Pour éviter que la société civile ne se transforme en western, où règnent l’anarchie et les fausses croyances, le gérant doit maîtriser les règles inhérentes au compte courant d’associé et les faire respecter. En la matière, mieux vaut être shérif que hors-la-loi.

Par Julien Trokiner, notaire associé de 1768 Notaires.

Dans le cadre d’un investissement immobilier familial, il est très fréquent que parents et enfants constituent ensemble une société civile. La tentation est alors grande pour les parents de définir un capital social d’un montant symbolique, permettant ainsi à leurs enfants d’obtenir un statut d’associé égalitaire, voire ultra-majoritaire.

La bonne «marche» du comptant «courant»

L’objectif à peine voilé consiste ici à leur transmettre, à terme, une richesse non négligeable, a fortiori si le bien immobilier s’apprécie dans le temps, le tout avec une imposition fiscale proche de zéro… et même « pour une poignée de dollars », répliqueront les cinéphiles du genre ! Cette technique n’est bien sûr pas dénuée de fondement quand elle s’adosse à un investissement locatif : le loyer espéré ayant vocation à autofinancer les mensualités du prêt bancaire sollicité pour l’occasion. À l’inverse, la flèche (« brisée ») risque de manquer sa cible lorsque les parents sont les principaux contributaires de l’opération. En effet, qu’il s’agisse de leur apport initial pour payer tout ou partie du prix au moment de l’achat, de leur financement direct de travaux au nom et pour le compte de la SCI, ou encore de leur paiement des mensualités bancaires au fil de l’eau, dans tous les cas – « rivière sans retour » – il y a mécaniquement création (ou abondement) d’un compte courant d’associé. Au strict sens comptable, et sauf remboursement, pas de marche arrière possible donc.

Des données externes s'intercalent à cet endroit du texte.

-- pv_equiv track=rewrite | github.com/Ayushhgit/DisAgent | MainAgent/core/runtime/dependency_graph.py | reverse_graph
-- ===== SOURCE A (Python) =====
-- from typing import List, Dict, Set
--
-- def reverse_graph(graph: Dict[str, List[str]]) -> Dict[str, Set[str]]:
--     rev: Dict[str, Set[str]] = {k: set() for k in graph}
--     for src, targets in graph.items():
--         for t in targets:
--             if t not in rev:
--                 rev[t] = set()
--             rev[t].add(src)
--     return rev
-- ===== SOURCE B (Python) =====
-- def reverse_graph(graph):
--     # Gather formulation: list all nodes in A's discovery order, then for each
--     # node collect its predecessors by scanning the (pre-hashed) adjacency lists.
--     nodes = list(graph)
--     seen = set(nodes)
--     for targets in graph.values():
--         for t in targets:
--             if t not in seen:
--                 seen.add(t)
--                 nodes.append(t)
--     tsets = [(s, set(ts)) for s, ts in graph.items()]
--     return {n: {s for s, ts in tsets if n in ts} for n in nodes}
-- ===== Notes on version B (the rewrite author's own statement) =====
-- stated objective: alternative
-- what changed: B replaces A's single edge-scatter pass that mutates per-target sets with a per-node gather: it computes the node order once, hashes each adjacency list, and builds each node's predecessor set by a comprehension scanning all sources.
import Mathlib
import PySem

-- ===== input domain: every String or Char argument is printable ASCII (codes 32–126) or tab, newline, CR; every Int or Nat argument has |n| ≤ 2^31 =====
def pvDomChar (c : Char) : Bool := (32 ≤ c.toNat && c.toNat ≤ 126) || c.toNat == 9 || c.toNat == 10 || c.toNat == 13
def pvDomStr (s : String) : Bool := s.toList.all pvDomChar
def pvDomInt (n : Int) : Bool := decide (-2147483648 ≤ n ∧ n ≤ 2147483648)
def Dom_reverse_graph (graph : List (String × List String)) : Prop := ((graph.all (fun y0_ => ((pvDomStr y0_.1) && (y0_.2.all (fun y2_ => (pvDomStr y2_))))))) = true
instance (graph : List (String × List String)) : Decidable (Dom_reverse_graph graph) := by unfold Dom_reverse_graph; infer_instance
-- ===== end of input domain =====

-- B is an alternative gather formulation (per-node predecessor scan) of A's edge-scatter pass; same results, not claimed faster.

-- ===== PORT A =====
-- rev = {k: set() for k in graph}; for src, targets: for t: if t not in rev: rev[t] = set(); rev[t].add(src)
def reverse_graph (graph : List (String × List String)) : List (String × List String) :=
  let g := PySem.Dict.ofList graph
  let rev : PySem.Dict String (PySem.Set String) :=
    g.items.foldl (fun rev kv => rev.insert kv.1 PySem.Set.empty) PySem.Dict.empty
  let rev := g.items.foldl (fun rev kv =>
      kv.2.foldl (fun rev t =>
        let rev := if rev.contains t then rev else rev.insert t PySem.Set.empty
        rev.insert t ((rev.getD t PySem.Set.empty).add kv.1)) rev) rev
  rev.items

-- ===== PORT B =====
def reverse_graph_alt (graph : List (String × List String)) : List (String × List String) :=
  let g := PySem.Dict.ofList graph
  let ns := g.items.foldl (fun (p : List String × PySem.Set String) kv =>
      kv.2.foldl (fun p t =>
        if p.2.contains t then p else (p.1 ++ [t], p.2.add t)) p)
    (g.keys, PySem.Set.ofList g.keys)
  let tsets := g.items.map (fun p => (p.1, PySem.Set.ofList p.2))
  ns.1.map (fun n =>
    (n, PySem.Set.ofList ((tsets.filter (fun p => p.2.contains n)).map (fun p => p.1))))

-- ===== PRECONDITION & SPEC =====
def Spec_reverse_graph (graph : List (String × List String)) (out : List (String × List String)) : Prop := out = reverse_graph_alt graph
instance (graph : List (String × List String)) (out : List (String × List String)) : Decidable (Spec_reverse_graph graph out) := by unfold Spec_reverse_graph; infer_instance

-- ===== CLAIM (what is proved, stated in full; the proofs are below) =====
def Claim_equal_reverse_graph : Prop := ∀ (graph : List (String × List String)), Dom_reverse_graph graph → Spec_reverse_graph graph (reverse_graph graph)

-- ===== LEMMAS AND PROOFS =====

-- Set.add is idempotent
theorem pv_add_add (s : PySem.Set String) (x : String) :
    PySem.Set.add (PySem.Set.add s x) x = PySem.Set.add s x := by
  by_cases h : x ∈ s
  · simp [PySem.Set.add_of_mem h]
  · rw [PySem.Set.add_of_not_mem h, PySem.Set.add_of_mem (by simp)]

-- the state rebinding in A's inner loop body does not change the lookup at t
theorem pv_if_getD (t : String) (d : PySem.Dict String (PySem.Set String)) :
    (if d.contains t then d else d.insert t ([] : PySem.Set String)).getD t [] = d.getD t [] := by
  by_cases h : d.contains t
  · simp [h]
  · have h' : d.contains t = false := by simpa using h
    simp [h', PySem.Dict.getD_of_not_contains _ _ h']

-- one inner step of A: effect on a lookup
theorem pv_inner_step_getD (src t : String) (d : PySem.Dict String (PySem.Set String)) (n : String) :
    ((if d.contains t then d else d.insert t ([] : PySem.Set String)).insert t
      (((if d.contains t then d else d.insert t ([] : PySem.Set String)).getD t []).add src)).getD n []
    = if n = t then (d.getD t []).add src else d.getD n [] := by
  rw [pv_if_getD]
  by_cases h : d.contains t
  · simp [h, PySem.Dict.getD_insert]
  · have h' : d.contains t = false := by simpa using h
    simp only [h', Bool.false_eq_true, if_false]
    rw [PySem.Dict.insert_insert_self]
    simp [PySem.Dict.getD_insert]

-- one inner step of A: effect on the key list
theorem pv_inner_step_keys (src t : String) (d : PySem.Dict String (PySem.Set String)) :
    ((if d.contains t then d else d.insert t ([] : PySem.Set String)).insert t
      (((if d.contains t then d else d.insert t ([] : PySem.Set String)).getD t []).add src)).keys
    = PySem.Set.add d.keys t := by
  by_cases h : d.contains t
  · rw [if_pos h, PySem.Dict.keys_insert_of_contains _ _ h,
      PySem.Set.add_of_mem ((PySem.Dict.contains_iff_mem_keys _ _).mp h)]
  · have h' : d.contains t = false := by simpa using h
    simp only [h', Bool.false_eq_true, if_false]
    rw [PySem.Dict.insert_insert_self, PySem.Dict.keys_insert_of_not_contains _ _ h',
      PySem.Set.add_of_not_mem (fun hm => by simp [(PySem.Dict.contains_iff_mem_keys _ _).mpr hm] at h')]

-- A's inner loop over one target list: lookup
theorem pv_inner_fold_getD (src : String) (ts : List String) (d : PySem.Dict String (PySem.Set String)) (n : String) :
    (ts.foldl (fun rev t =>
        (if rev.contains t then rev else rev.insert t ([] : PySem.Set String)).insert t
          (((if rev.contains t then rev else rev.insert t ([] : PySem.Set String)).getD t []).add src)) d).getD n []
    = if n ∈ ts then (d.getD n []).add src else d.getD n [] := by
  induction ts generalizing d with
  | nil => simp
  | cons t ts ih =>
    simp only [List.foldl_cons]
    rw [ih]
    by_cases hnt : n = t
    · subst hnt
      by_cases hmem : n ∈ ts <;>
        simp [hmem, pv_add_add, pv_if_getD]
    · by_cases hmem : n ∈ ts <;> simp [hmem, hnt, pv_inner_step_getD]

-- A's inner loop over one target list: keys
theorem pv_inner_fold_keys (src : String) (ts : List String) (d : PySem.Dict String (PySem.Set String)) :
    (ts.foldl (fun rev t =>
        (if rev.contains t then rev else rev.insert t ([] : PySem.Set String)).insert t
          (((if rev.contains t then rev else rev.insert t ([] : PySem.Set String)).getD t []).add src)) d).keys
    = PySem.Set.update d.keys ts := by
  induction ts generalizing d with
  | nil => simp [PySem.Set.update_nil]
  | cons t ts ih =>
    simp only [List.foldl_cons]
    rw [ih, PySem.Set.update_cons]
    exact congrArg (fun ks => PySem.Set.update ks ts) (pv_inner_step_keys src t d)

-- A's outer loop: lookup
theorem pv_outer_fold_getD (l : List (String × List String)) (d : PySem.Dict String (PySem.Set String)) (n : String) :
    (l.foldl (fun rev kv =>
        kv.2.foldl (fun rev t =>
          (if rev.contains t then rev else rev.insert t ([] : PySem.Set String)).insert t
            (((if rev.contains t then rev else rev.insert t ([] : PySem.Set String)).getD t []).add kv.1)) rev) d).getD n []
    = l.foldl (fun s kv => if n ∈ kv.2 then PySem.Set.add s kv.1 else s) (d.getD n []) := by
  induction l generalizing d with
  | nil => rfl
  | cons kv l ih =>
    simp only [List.foldl_cons]
    rw [ih, pv_inner_fold_getD]

-- A's outer loop: keys
theorem pv_outer_fold_keys (l : List (String × List String)) (d : PySem.Dict String (PySem.Set String)) :
    (l.foldl (fun rev kv =>
        kv.2.foldl (fun rev t =>
          (if rev.contains t then rev else rev.insert t ([] : PySem.Set String)).insert t
            (((if rev.contains t then rev else rev.insert t ([] : PySem.Set String)).getD t []).add kv.1)) rev) d).keys
    = l.foldl (fun ks kv => PySem.Set.update ks kv.2) d.keys := by
  induction l generalizing d with
  | nil => rfl
  | cons kv l ih =>
    simp only [List.foldl_cons]
    rw [ih, pv_inner_fold_keys]

-- A's initialisation dict: every lookup is the empty set
theorem pv_init_getD (l : List (String × List String)) (d : PySem.Dict String (PySem.Set String))
    (h : ∀ m, d.getD m [] = []) (n : String) :
    (l.foldl (fun rev kv => rev.insert kv.1 ([] : PySem.Set String)) d).getD n [] = [] := by
  induction l generalizing d with
  | nil => exact h n
  | cons kv l ih =>
    simp only [List.foldl_cons]
    exact ih _ (fun m => by rw [PySem.Dict.getD_insert]; split <;> [rfl; exact h m])

-- A's initialisation dict: keys
theorem pv_init_keys (l : List (String × List String)) (d : PySem.Dict String (PySem.Set String)) :
    (l.foldl (fun rev kv => rev.insert kv.1 ([] : PySem.Set String)) d).keys
    = PySem.Set.update d.keys (l.map Prod.fst) := by
  induction l generalizing d with
  | nil => simp [PySem.Set.update_nil]
  | cons kv l ih =>
    simp only [List.foldl_cons, List.map_cons]
    rw [ih, PySem.Set.update_cons]
    by_cases h : d.contains kv.1
    · rw [PySem.Dict.keys_insert_of_contains _ _ h,
        PySem.Set.add_of_mem ((PySem.Dict.contains_iff_mem_keys _ _).mp h)]
    · have h' : d.contains kv.1 = false := by simpa using h
      rw [PySem.Dict.keys_insert_of_not_contains _ _ h',
        PySem.Set.add_of_not_mem (fun hm => by simp [(PySem.Dict.contains_iff_mem_keys _ _).mpr hm] at h')]

-- the per-key scatter fold equals update-with-the-filtered-sources
theorem pv_value_fold (l : List (String × List String)) (n : String) (s0 : PySem.Set String) :
    l.foldl (fun s kv => if n ∈ kv.2 then PySem.Set.add s kv.1 else s) s0
    = PySem.Set.update s0 ((l.filter (fun p => p.2.contains n)).map (fun p => p.1)) := by
  induction l generalizing s0 with
  | nil => simp [PySem.Set.update_nil]
  | cons kv l ih =>
    simp only [List.foldl_cons, List.filter_cons]
    by_cases h : n ∈ kv.2
    · have h' : kv.2.contains n = true := by simpa using h
      simp only [h, if_true, h', List.map_cons]
      rw [ih, PySem.Set.update_cons]
    · have h' : kv.2.contains n = false := by simpa using h
      simp [h, ih]

-- updates preserve Nodup through the outer fold
theorem pv_fold_update_nodup (l : List (String × List String)) (ks : List String) (h : ks.Nodup) :
    (l.foldl (fun ks kv => PySem.Set.update ks kv.2) ks).Nodup := by
  induction l generalizing ks with
  | nil => exact h
  | cons kv l ih => exact ih _ (PySem.Set.nodup_update _ _ h)

-- B's inner loop keeps the pair invariant (snd = ofList fst) and folds Set.add over fst
theorem pv_b_inner (ts : List String) (ns : List String) :
    ts.foldl (fun p t => if p.2.contains t then p else (p.1 ++ [t], p.2.add t)) (ns, PySem.Set.ofList ns)
    = (PySem.Set.update ns ts, PySem.Set.ofList (PySem.Set.update ns ts)) := by
  induction ts generalizing ns with
  | nil => simp [PySem.Set.update_nil]
  | cons t ts ih =>
    simp only [List.foldl_cons]
    rw [PySem.Set.update_cons]
    by_cases h : t ∈ ns
    · have hc : (PySem.Set.ofList ns).contains t = true :=
        (PySem.Set.contains_iff _ _).mpr ((PySem.Set.mem_ofList _ _).mpr h)
      simp only [hc, if_true]
      rw [PySem.Set.add_of_mem h]
      exact ih ns
    · have hc : (PySem.Set.ofList ns).contains t = false := by
        by_contra hne
        exact h ((PySem.Set.mem_ofList _ _).mp ((PySem.Set.contains_iff _ _).mp (by simpa using hne)))
      simp only [hc, Bool.false_eq_true, if_false]
      rw [PySem.Set.add_of_not_mem h, ← PySem.Set.ofList_append_singleton]
      exact ih (ns ++ [t])

-- B's outer loop
theorem pv_b_outer (l : List (String × List String)) (ns : List String) :
    l.foldl (fun p kv => kv.2.foldl (fun p t => if p.2.contains t then p else (p.1 ++ [t], p.2.add t)) p)
      (ns, PySem.Set.ofList ns)
    = (l.foldl (fun ks kv => PySem.Set.update ks kv.2) ns,
       PySem.Set.ofList (l.foldl (fun ks kv => PySem.Set.update ks kv.2) ns)) := by
  induction l generalizing ns with
  | nil => rfl
  | cons kv l ih =>
    simp only [List.foldl_cons]
    rw [pv_b_inner, ih]

-- hashing the target lists does not change which sources pass the membership test
theorem pv_tsets_filter (l : List (String × List String)) (n : String) :
    ((l.map (fun p => (p.1, PySem.Set.ofList p.2))).filter (fun p => p.2.contains n)).map (fun p => p.1)
    = (l.filter (fun p => p.2.contains n)).map (fun p => p.1) := by
  rw [List.filter_map, List.map_map]
  apply congrArg
  apply List.filter_congr
  intro p _
  by_cases hm : n ∈ p.2
  · have h1 : (PySem.Set.ofList p.2).contains n = true :=
      (PySem.Set.contains_iff _ _).mpr ((PySem.Set.mem_ofList _ _).mpr hm)
    have h2 : p.2.contains n = true := by simpa using hm
    simp [h1, h2, Function.comp]
  · have h1 : (PySem.Set.ofList p.2).contains n = false := by
      by_contra hne
      exact hm ((PySem.Set.mem_ofList _ _).mp ((PySem.Set.contains_iff _ _).mp (by simpa using hne)))
    have h2 : p.2.contains n = false := by simpa using hm
    simp [h1, h2, Function.comp]

-- ===== VERDICT (by name: the statement is the Claim_ definition above) =====
theorem reverse_graph_spec : Claim_equal_reverse_graph := by
  intro graph _
  unfold Spec_reverse_graph reverse_graph reverse_graph_alt
  dsimp only
  simp only [show (PySem.Set.empty : PySem.Set String) = [] from rfl]
  set g := PySem.Dict.ofList graph with hg
  have hknd : g.keys.Nodup := PySem.Dict.nodup_keys_ofList graph
  have hkeys0 : (g.items.foldl (fun rev kv => rev.insert kv.1 ([] : PySem.Set String))
      (PySem.Dict.empty : PySem.Dict String (PySem.Set String))).keys = g.keys := by
    rw [pv_init_keys, PySem.Dict.keys_empty, PySem.Set.update_nil_left]
    exact PySem.Set.ofList_eq_self_of_nodup _ hknd
  rw [pv_b_outer]
  have hfin_keys : (g.items.foldl (fun rev kv =>
      kv.2.foldl (fun rev t =>
        (if rev.contains t then rev else rev.insert t ([] : PySem.Set String)).insert t
          (PySem.Set.add ((if rev.contains t then rev else rev.insert t ([] : PySem.Set String)).getD t []) kv.1)) rev)
      ((g.items.foldl (fun rev kv => rev.insert kv.1 ([] : PySem.Set String)) PySem.Dict.empty : PySem.Dict String (PySem.Set String)))).keys
      = g.items.foldl (fun ks kv => PySem.Set.update ks kv.2) g.keys := by
    rw [pv_outer_fold_keys, hkeys0]
  have hnd : (g.items.foldl (fun ks kv => PySem.Set.update ks kv.2) g.keys).Nodup :=
    pv_fold_update_nodup _ _ hknd
  rw [PySem.Dict.items_eq_map_keys _ (hfin_keys ▸ hnd) ([] : PySem.Set String), hfin_keys]
  refine List.map_congr_left (fun n _ => ?_)
  rw [pv_outer_fold_getD, pv_init_getD _ _ (fun m => PySem.Dict.getD_empty _ _), pv_value_fold,
    PySem.Set.update_nil_left, pv_tsets_filter]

Une notion impossible à éluder

Inutile de se convaincre que « son nom est personne » et que le compte courant d’associé n’a pas d’autre destin que de finir aux oubliettes civiles et fiscales : il existe ! Dette pour la société, créance pour l’associé concerné, il constitue une valeur patrimoniale à part entière. Par conséquent, il s’avère totalement illusoire de réaliser une opération de transmission entre deux générations sans prendre en considération cette notion civile et comptable. En cas de donation, le donateur doit prendre conscience que la transmission de ses seules parts sociales n’implique pas la totalité du patrimoine. Il doit avoir le réflexe de donner, dans le même temps, tout ou partie de son compte courant. Une alternative (préconisée si le donateur souhaite conserver l’usufruit) consiste à incorporer préalablement ledit compte courant par augmentation du capital : les nouvelles parts sociales attribuées au titulaire du compte pourront, à leur tour, faire l’objet de la donation. D’un point de vue fiscal, le compte courant d’associé relève des actifs patrimoniaux assujettis à l’impôt sur le capital (gageons que les réformes fiscales changent peu la donne pour les sociétés à prépondérance immobilière). Sur le plan successoral, tout comme les parts sociales, le compte courant d’associé, s’il existe, doit être intégré à l’actif successoral taxable. Encore faudra-t-il que la tâche de l’héritier contribuable soit facilitée par la tenue d’une comptabilité. À défaut, il y aura lieu de la reconstituer a posteriori au moyen de relevés bancaires ou de factures.

Famille recomposée: il était une fois dans l’Ouest…

En présence d’une famille dite « recomposée », et même s’il faut toujours tordre le cou aux clichés, force est de constater qu’un règlement successoral serein n’est pas systématiquement garanti entre les enfants d’un premier mariage et l’un des beaux-parents survivant.

Au strict sens comptable, et sauf remboursement, pas de marche arrière possible

Ainsi par exemple, s’il vient à l’esprit du « futur défunt » – père de deux enfants d’un premier lit, puis remarié en secondes noces – l’idée saugrenue que sa succession sera un jour le théâtre de divers « comportements de cow-boys » et autres « duels au soleil » entre « un bon, une brute et un truand », bien lui prendra alors l’initiative de consulter son notaire pour la mise en place d’une société civile (dans laquelle ne figureront que son épouse et lui, ou que ses enfants et lui). Les règles statutaires « fermées » stipuleront un agrément obligatoire, que tout ayant droit désireux d’intégrer la société civile devra obtenir de la part du ou des associés survivants.Toutefois, il faudra parer à l’inconvénient suivant lequel le refus éventuel d’agrément ne peut concerner que les parts sociales, mais pas le compte courant de l’associé décédé. Son notaire lui conseillera alors la rédaction d’un testament adapté afin d’attribuer sous forme de legs son compte courant à tel ou tel associé survivant. Ou encore la mise en place d’un contrat d’assurance-vie pour permettre à l’associé survivant de désintéresser, dans le cadre d’un partage, les autres héritiers de la valeur du compte courant.